What’s been most unclear about Tortoise was whether they were capable of creating their own riches or could only mine the past. In that respect, Standards marks a turning point for the band. Perhaps it‘s the time their drummer and producer, John McEntire, has spent producing the French-British-Australian band Stereolab -- that most postmodern of pop groups -- but Tortoise have finally integrated their influences and discovered how to do more than mimic, cast shadows from the days of yore.
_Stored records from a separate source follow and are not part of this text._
-- pv_equiv track=rewrite | github.com/237rahul/20176072 | bag of words 12.py | dic
-- ===== SOURCE A (Python) =====
-- def dic(l,m):
-- 	d={}
-- 	for i in l:
-- 		if i in d :
-- 			d[i]+=1
-- 		else:
-- 			d[i]=1
-- 	for j in m:
-- 		if j not in d and j not in l:
-- 			d[j]=0
-- 	return d
-- ===== SOURCE B (Python) =====
-- def dic(l, m):
--     # Sort-then-scan: counts come from run lengths of sorted(l), not from an
--     # incrementally-updated counter; the output order is rebuilt by a dedup pass.
--     cnt = {}
--     s = sorted(l)
--     while s:
--         k = s[0]
--         j = 0
--         while j < len(s) and s[j] == k:
--             j += 1
--         cnt[k] = j
--         s = s[j:]
--     d = {}
--     for x in l:
--         if x not in d:
--             d[x] = cnt[x]
--     for y in m:
--         if y not in d:
--             d[y] = 0
--     return d
-- ===== Notes on version B (the rewrite author's own statement) =====
-- stated objective: alternative
-- what changed: B computes the counts by sorting l and measuring run lengths of equal adjacent elements (sort-then-scan) instead of A's one-pass incremental dict counter, then rebuilds the output dict's insertion order with a dedup pass over l followed by the zero-fill pass over m.
import Mathlib
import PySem

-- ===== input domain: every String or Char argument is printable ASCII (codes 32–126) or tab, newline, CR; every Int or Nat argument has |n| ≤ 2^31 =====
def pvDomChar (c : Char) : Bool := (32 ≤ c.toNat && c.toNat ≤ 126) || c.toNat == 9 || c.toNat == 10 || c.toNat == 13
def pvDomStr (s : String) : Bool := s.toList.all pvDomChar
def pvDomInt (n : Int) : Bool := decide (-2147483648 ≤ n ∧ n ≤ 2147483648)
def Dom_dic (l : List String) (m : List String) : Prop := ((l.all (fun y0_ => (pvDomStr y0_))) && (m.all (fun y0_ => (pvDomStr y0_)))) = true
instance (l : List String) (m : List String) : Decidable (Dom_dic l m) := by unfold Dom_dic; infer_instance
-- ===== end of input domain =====

-- B counts by sorting l and measuring run lengths (sort-then-scan) instead of A's
-- one-pass incremental counter, then rebuilds A's insertion order by a dedup pass (alternative algorithm).

-- ===== PORT A =====
def dic (l : List String) (m : List String) : List (String × Int) :=
  let d : PySem.Dict String Int :=
    l.foldl (fun d i =>
      if d.contains i then d.insert i (d.getD i 0 + 1) else d.insert i 1) PySem.Dict.empty
  let d2 := m.foldl (fun d j =>
      if ¬ d.contains j ∧ ¬ l.contains j then d.insert j 0 else d) d
  d2.items

-- ===== PORT B =====
-- inner while 'while j < len(s) and s[j] == k: j += 1' : length of the leading run of k
def leadRun : List String → String → Nat
  | [], _ => 0
  | x :: t, k => if x = k then leadRun t k + 1 else 0

-- outer while 'while s: … ; s = s[j:]' of Source B
def buildCnt (s : List String) (cnt : PySem.Dict String Int) : PySem.Dict String Int :=
  match s with
  | [] => cnt
  | k :: t =>
    let j := leadRun (k :: t) k
    buildCnt ((k :: t).drop j) (cnt.insert k (j : Int))
termination_by s.length
decreasing_by
  simp [leadRun]

def dic_alt (l : List String) (m : List String) : List (String × Int) :=
  let cnt := buildCnt (PySem.List.sorted l (fun x => x) false) PySem.Dict.empty
  -- cnt[x] below: x ∈ l, and cnt's keys are exactly l's elements, so the Python lookup
  -- never raises; getD 0 is exact there.
  let d := l.foldl (fun d x => if ¬ d.contains x then d.insert x (cnt.getD x 0) else d) PySem.Dict.empty
  let d2 := m.foldl (fun d y => if ¬ d.contains y then d.insert y 0 else d) d
  d2.items

-- ===== PRECONDITION & SPEC =====
def Spec_dic (l : List String) (m : List String) (out : List (String × Int)) : Prop := out = dic_alt l m
instance (l : List String) (m : List String) (out : List (String × Int)) : Decidable (Spec_dic l m out) := by unfold Spec_dic; infer_instance

-- ===== CLAIM (what is proved, stated in full; the proofs are below) =====
def Claim_equal_dic : Prop := ∀ (l : List String) (m : List String), Dom_dic l m → Spec_dic l m (dic l m)

-- ===== LEMMAS AND PROOFS =====

-- A's first loop is the standard counter fold.
theorem dicA_firstLoop (l : List String) :
    l.foldl (fun d i =>
      if d.contains i then d.insert i (d.getD i 0 + 1) else d.insert i 1) PySem.Dict.empty
    = PySem.Dict.counter l := by
  rw [← PySem.Dict.foldl_insert_getD_add_one_eq_counter]
  apply PySem.List.foldl_congr_mem
  intro d i _
  by_cases h : d.contains i
  · simp [h]
  · rw [if_neg h, PySem.Dict.getD_of_not_contains d 0 (by simpa using h)]
    norm_num

-- every element of the leading run is k
theorem leadRun_take (s : List String) (k : String) :
    ∀ y ∈ s.take (leadRun s k), y = k := by
  induction s with
  | nil => simp
  | cons x t ih =>
    by_cases hx : x = k
    · simp only [leadRun, if_pos hx, List.take_succ_cons]
      intro y hy
      rcases List.mem_cons.1 hy with h | h
      · exact h ▸ hx
      · exact ih y h
    · simp [leadRun, hx]

-- on a sorted list whose elements all dominate k, the leading run of k is ALL of k's
-- occurrences, and nothing after it equals k
theorem leadRun_sorted (s : List String) (k : String)
    (hle : ∀ y ∈ s, k ≤ y) (hs : s.Pairwise (· ≤ ·)) :
    leadRun s k = s.count k ∧ ∀ y ∈ s.drop (leadRun s k), y ≠ k := by
  induction s with
  | nil => simp [leadRun]
  | cons x t ih =>
    rcases List.pairwise_cons.1 hs with ⟨hxt, ht⟩
    by_cases hx : x = k
    · subst hx
      have := ih (fun y hy => hxt y hy) ht
      have hL : leadRun (x :: t) x = leadRun t x + 1 := by simp [leadRun]
      rw [hL, List.count_cons_self, List.drop_succ_cons]
      exact ⟨by omega, this.2⟩
    · have hkx : k < x := lt_of_le_of_ne (hle x (by simp)) (fun h => hx h.symm)
      constructor
      · simp only [leadRun, if_neg hx]
        have : k ∉ x :: t := by
          intro hk
          rcases List.mem_cons.1 hk with h | h
          · exact absurd h.symm hx
          · exact absurd (hxt k h) (not_le.2 hkx)
        simp [List.count_eq_zero.2 this]
      · simp only [leadRun, if_neg hx, List.drop_zero]
        intro y hy he
        subst he
        rcases List.mem_cons.1 hy with h | h
        · exact hx h.symm
        · exact absurd (hxt y h) (not_le.2 hkx)

-- lookups in the run-length dict of a sorted list are exactly counts
theorem buildCnt_get?_aux (n : Nat) : ∀ (s : List String), s.length ≤ n → s.Pairwise (· ≤ ·) →
    ∀ (cnt : PySem.Dict String Int) (x : String),
    (buildCnt s cnt).get? x
      = if x ∈ s then some ((s.count x : Nat) : Int) else cnt.get? x := by
  induction n with
  | zero =>
    intro s hlen _ cnt x
    have : s = [] := List.length_eq_zero_iff.1 (Nat.le_zero.1 hlen)
    subst this; rw [buildCnt.eq_def]; simp
  | succ n ihn =>
    intro s hlen hs cnt x
    rcases s with _ | ⟨k, t⟩
    · rw [buildCnt.eq_def]; simp
    · have hL : leadRun (k :: t) k = leadRun t k + 1 := by simp [leadRun]
      rcases leadRun_sorted (k :: t) k
          (fun y hy => by
            rcases List.mem_cons.1 hy with h | h
            · exact h ▸ le_refl k
            · exact (List.pairwise_cons.1 hs).1 y h) hs with ⟨hcount, hdrop⟩
      have hdropPW : ((k :: t).drop (leadRun (k :: t) k)).Pairwise (· ≤ ·) :=
        hs.sublist (List.drop_sublist _ _)
      have hdropLen : ((k :: t).drop (leadRun (k :: t) k)).length ≤ n := by
        rw [hL, List.drop_succ_cons, List.length_drop]
        have hlt : t.length ≤ n := by simpa using Nat.succ_le_succ_iff.1 hlen
        omega
      rw [buildCnt.eq_def]
      dsimp only
      rw [ihn _ hdropLen hdropPW]
      have hsplit : (k :: t).take (leadRun (k :: t) k) ++ (k :: t).drop (leadRun (k :: t) k)
          = k :: t := List.take_append_drop _ _
      by_cases hxk : x = k
      · subst hxk
        have hxnotdrop : x ∉ (x :: t).drop (leadRun (x :: t) x) := fun h => hdrop x h rfl
        rw [if_neg hxnotdrop, if_pos (by simp), PySem.Dict.get?_insert_self, hcount]
      · have hcnt_eq : ((k :: t).drop (leadRun (k :: t) k)).count x = (k :: t).count x := by
          conv_rhs => rw [← hsplit]
          rw [List.count_append]
          have : ((k :: t).take (leadRun (k :: t) k)).count x = 0 :=
            List.count_eq_zero.2 (fun h => hxk (leadRun_take (k :: t) k x h))
          omega
        have hmem : x ∈ (k :: t).drop (leadRun (k :: t) k) ↔ x ∈ (k :: t) := by
          constructor
          · intro h
            rw [← hsplit]
            exact List.mem_append.2 (Or.inr h)
          · intro h
            rw [← hsplit] at h
            rcases List.mem_append.1 h with h | h
            · exact absurd (leadRun_take (k :: t) k x h) hxk
            · exact h
        by_cases hx : x ∈ (k :: t)
        · rw [if_pos (hmem.2 hx), if_pos hx, hcnt_eq]
        · rw [if_neg (fun h => hx (hmem.1 h)), if_neg hx,
             PySem.Dict.get?_insert_of_ne _ _ hxk]

theorem buildCnt_get? (s : List String) (hs : s.Pairwise (· ≤ ·))
    (cnt : PySem.Dict String Int) (x : String) :
    (buildCnt s cnt).get? x
      = if x ∈ s then some ((s.count x : Nat) : Int) else cnt.get? x :=
  buildCnt_get?_aux s.length s le_rfl hs cnt x

-- keys of the insert-if-absent fold (B's dict-rebuilding loops)
theorem keys_foldl_insert_absent (f : String → Int) (l : List String)
    (d : PySem.Dict String Int) :
    (l.foldl (fun d x => if ¬ d.contains x then d.insert x (f x) else d) d).keys
      = PySem.Set.update d.keys l := by
  induction l generalizing d with
  | nil => simp [PySem.Set.update]
  | cons x t ih =>
    rw [List.foldl_cons, PySem.Set.update_cons]
    by_cases h : d.contains x
    · rw [if_neg (by simp [h]),
         PySem.Set.add_of_mem (by simpa [PySem.Dict.contains_iff_mem_keys] using h), ih]
    · rw [if_pos (by simp [h]), ih, PySem.Dict.keys_insert_of_not_contains _ (f x) (by simpa using h),
         PySem.Set.add_of_not_mem (by simpa [PySem.Dict.contains_iff_mem_keys] using h)]

theorem nodup_keys_foldl_insert_absent (f : String → Int) (l : List String)
    (d : PySem.Dict String Int) (hd : d.keys.Nodup) :
    (l.foldl (fun d x => if ¬ d.contains x then d.insert x (f x) else d) d).keys.Nodup := by
  induction l generalizing d with
  | nil => exact hd
  | cons x t ih =>
    rw [List.foldl_cons]
    by_cases h : d.contains x
    · rw [if_neg (by simp [h])]; exact ih d hd
    · rw [if_pos (by simp [h])]
      exact ih _ (PySem.Dict.nodup_keys_insert _ _ _ hd)

-- lookups through the insert-if-absent fold (value independent of the accumulator)
theorem get?_foldl_insert_absent (f : String → Int) (l : List String)
    (d : PySem.Dict String Int) (v : String) :
    (l.foldl (fun d x => if ¬ d.contains x then d.insert x (f x) else d) d).get? v
      = if v ∈ l ∧ ¬ d.contains v then some (f v) else d.get? v := by
  induction l generalizing d with
  | nil => simp
  | cons x t ih =>
    rw [List.foldl_cons]
    by_cases h : d.contains x
    · rw [if_neg (by simp [h]), ih]
      by_cases hc : d.contains v
      · simp [hc]
      · have hvx : v ≠ x := fun he => hc (he ▸ h)
        simp [hc, hvx]
    · rw [if_pos (by simp [h]), ih]
      by_cases hvx : v = x
      · subst hvx
        simp [PySem.Dict.get?_insert_self, PySem.Dict.contains_insert_self, h]
      · simp [PySem.Dict.contains_insert, PySem.Dict.get?_insert_of_ne _ _ hvx, hvx]

-- B's dict after the l-loop IS Counter(l)
theorem dicB_firstLoop (l : List String) :
    (l.foldl (fun d x => if ¬ d.contains x then
        d.insert x ((buildCnt (PySem.List.sorted l (fun x => x) false) PySem.Dict.empty).getD x 0)
      else d) PySem.Dict.empty)
    = PySem.Dict.counter l := by
  set cnt := buildCnt (PySem.List.sorted l (fun x => x) false) PySem.Dict.empty with hcnt
  have hcntD : ∀ x ∈ l, cnt.getD x 0 = ((l.count x : Nat) : Int) := by
    intro x hx
    have hpw : (PySem.List.sorted l (fun x => x) false).Pairwise (· ≤ ·) := by
      simpa using PySem.List.sorted_pairwise l (fun x => x)
    have hmem : x ∈ PySem.List.sorted l (fun x => x) false :=
      (PySem.List.mem_sorted l (fun x => x) false x).2 hx
    have := buildCnt_get? (PySem.List.sorted l (fun x => x) false) hpw PySem.Dict.empty x
    rw [if_pos hmem] at this
    rw [hcnt, PySem.Dict.getD_eq_get?_getD, this]
    simp [(PySem.List.sorted_perm l (fun x => x) false).count_eq x]
  apply PySem.Dict.ext
  have hnd : (l.foldl (fun d x => if ¬ d.contains x then d.insert x (cnt.getD x 0) else d)
      PySem.Dict.empty).keys.Nodup :=
    nodup_keys_foldl_insert_absent _ l PySem.Dict.empty (by simp)
  have hkeys : (l.foldl (fun d x => if ¬ d.contains x then d.insert x (cnt.getD x 0) else d)
      PySem.Dict.empty).keys = PySem.Set.ofList l := by
    rw [keys_foldl_insert_absent]
    simp [PySem.Set.update_nil_left]
  rw [PySem.Dict.items_eq_map_keys _ hnd 0,
     PySem.Dict.items_eq_map_keys _ (PySem.Dict.nodup_keys_counter l) 0,
     hkeys, PySem.Dict.keys_counter]
  apply List.map_congr_left
  intro k hk
  have hkl : k ∈ l := (PySem.Set.mem_ofList l k).1 hk
  have hget := get?_foldl_insert_absent (fun x => cnt.getD x 0) l PySem.Dict.empty k
  rw [if_pos ⟨hkl, by simp⟩] at hget
  rw [PySem.Dict.getD_counter, PySem.Dict.getD_eq_get?_getD, hget, hcntD k hkl]
  simp

-- the two m-loops agree on any dict whose keys cover l
theorem secondLoop_eq (m : List String) (l : List String) (d : PySem.Dict String Int)
    (hcov : ∀ x ∈ l, d.contains x = true) :
    m.foldl (fun d j => if ¬ d.contains j ∧ ¬ l.contains j then d.insert j 0 else d) d
    = m.foldl (fun d j => if ¬ d.contains j then d.insert j 0 else d) d := by
  induction m generalizing d with
  | nil => rfl
  | cons j t ih =>
    simp only [List.foldl_cons]
    by_cases hc : (d.contains j = true)
    · rw [if_neg (by simp [hc]), if_neg (by simp [hc])]
      exact ih d hcov
    · have hjl : ¬ (l.contains j = true) := fun h => hc (hcov j (by simpa using h))
      rw [if_pos ⟨hc, hjl⟩, if_pos hc]
      refine ih _ ?_
      intro x hx
      simp [PySem.Dict.contains_insert, hcov x hx]

-- ===== VERDICT (by name: the statement is the Claim_ definition above) =====
theorem dic_spec : Claim_equal_dic := by
  intro l m _
  show dic l m = dic_alt l m
  unfold dic dic_alt
  dsimp only
  rw [dicA_firstLoop, dicB_firstLoop,
     secondLoop_eq m l _ (fun x hx => by simp [PySem.Dict.contains_counter, hx])]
Standards does more. It captures the big bang of rock, the intricacy of jazz, the subtlety and experimentation of minimal and electronic music, the grooves of dance and dub -- but all at once, and in a way that you can’t diagram like you could in Tortoise‘s previous work. ”Seneca,“ the first track, explodes like a cannon. As Jimi Hendrix fired up the opening stanza of ”The Star-Spangled Banner,“ guitarist Jeff Parker’s distant metallic rattle emerges from a fog of full-out, real-life drums and is followed by a machine-shop groove -- drums locked in, more guitar shards, keyboards whizzing by -- then a squeaking sound like yelping dogs. Halfway through comes a patch of handclaps like the remembered sound of some playground game. ”Eros“ brings on broken beats and broken funk guitar and squawked somethings that I could not name if I tried. ”Monica“ opens up with high-pitched washes of sound and talking synth, like the apotheosis of a rave gone disco, then fades into a stoned funk groove, cut up like musique concrete‘s hedonistic wet dreams. ”Speakeasy“ again captures that combination of torn jazz-rock guitar and synths meant for dancing. A really great video game!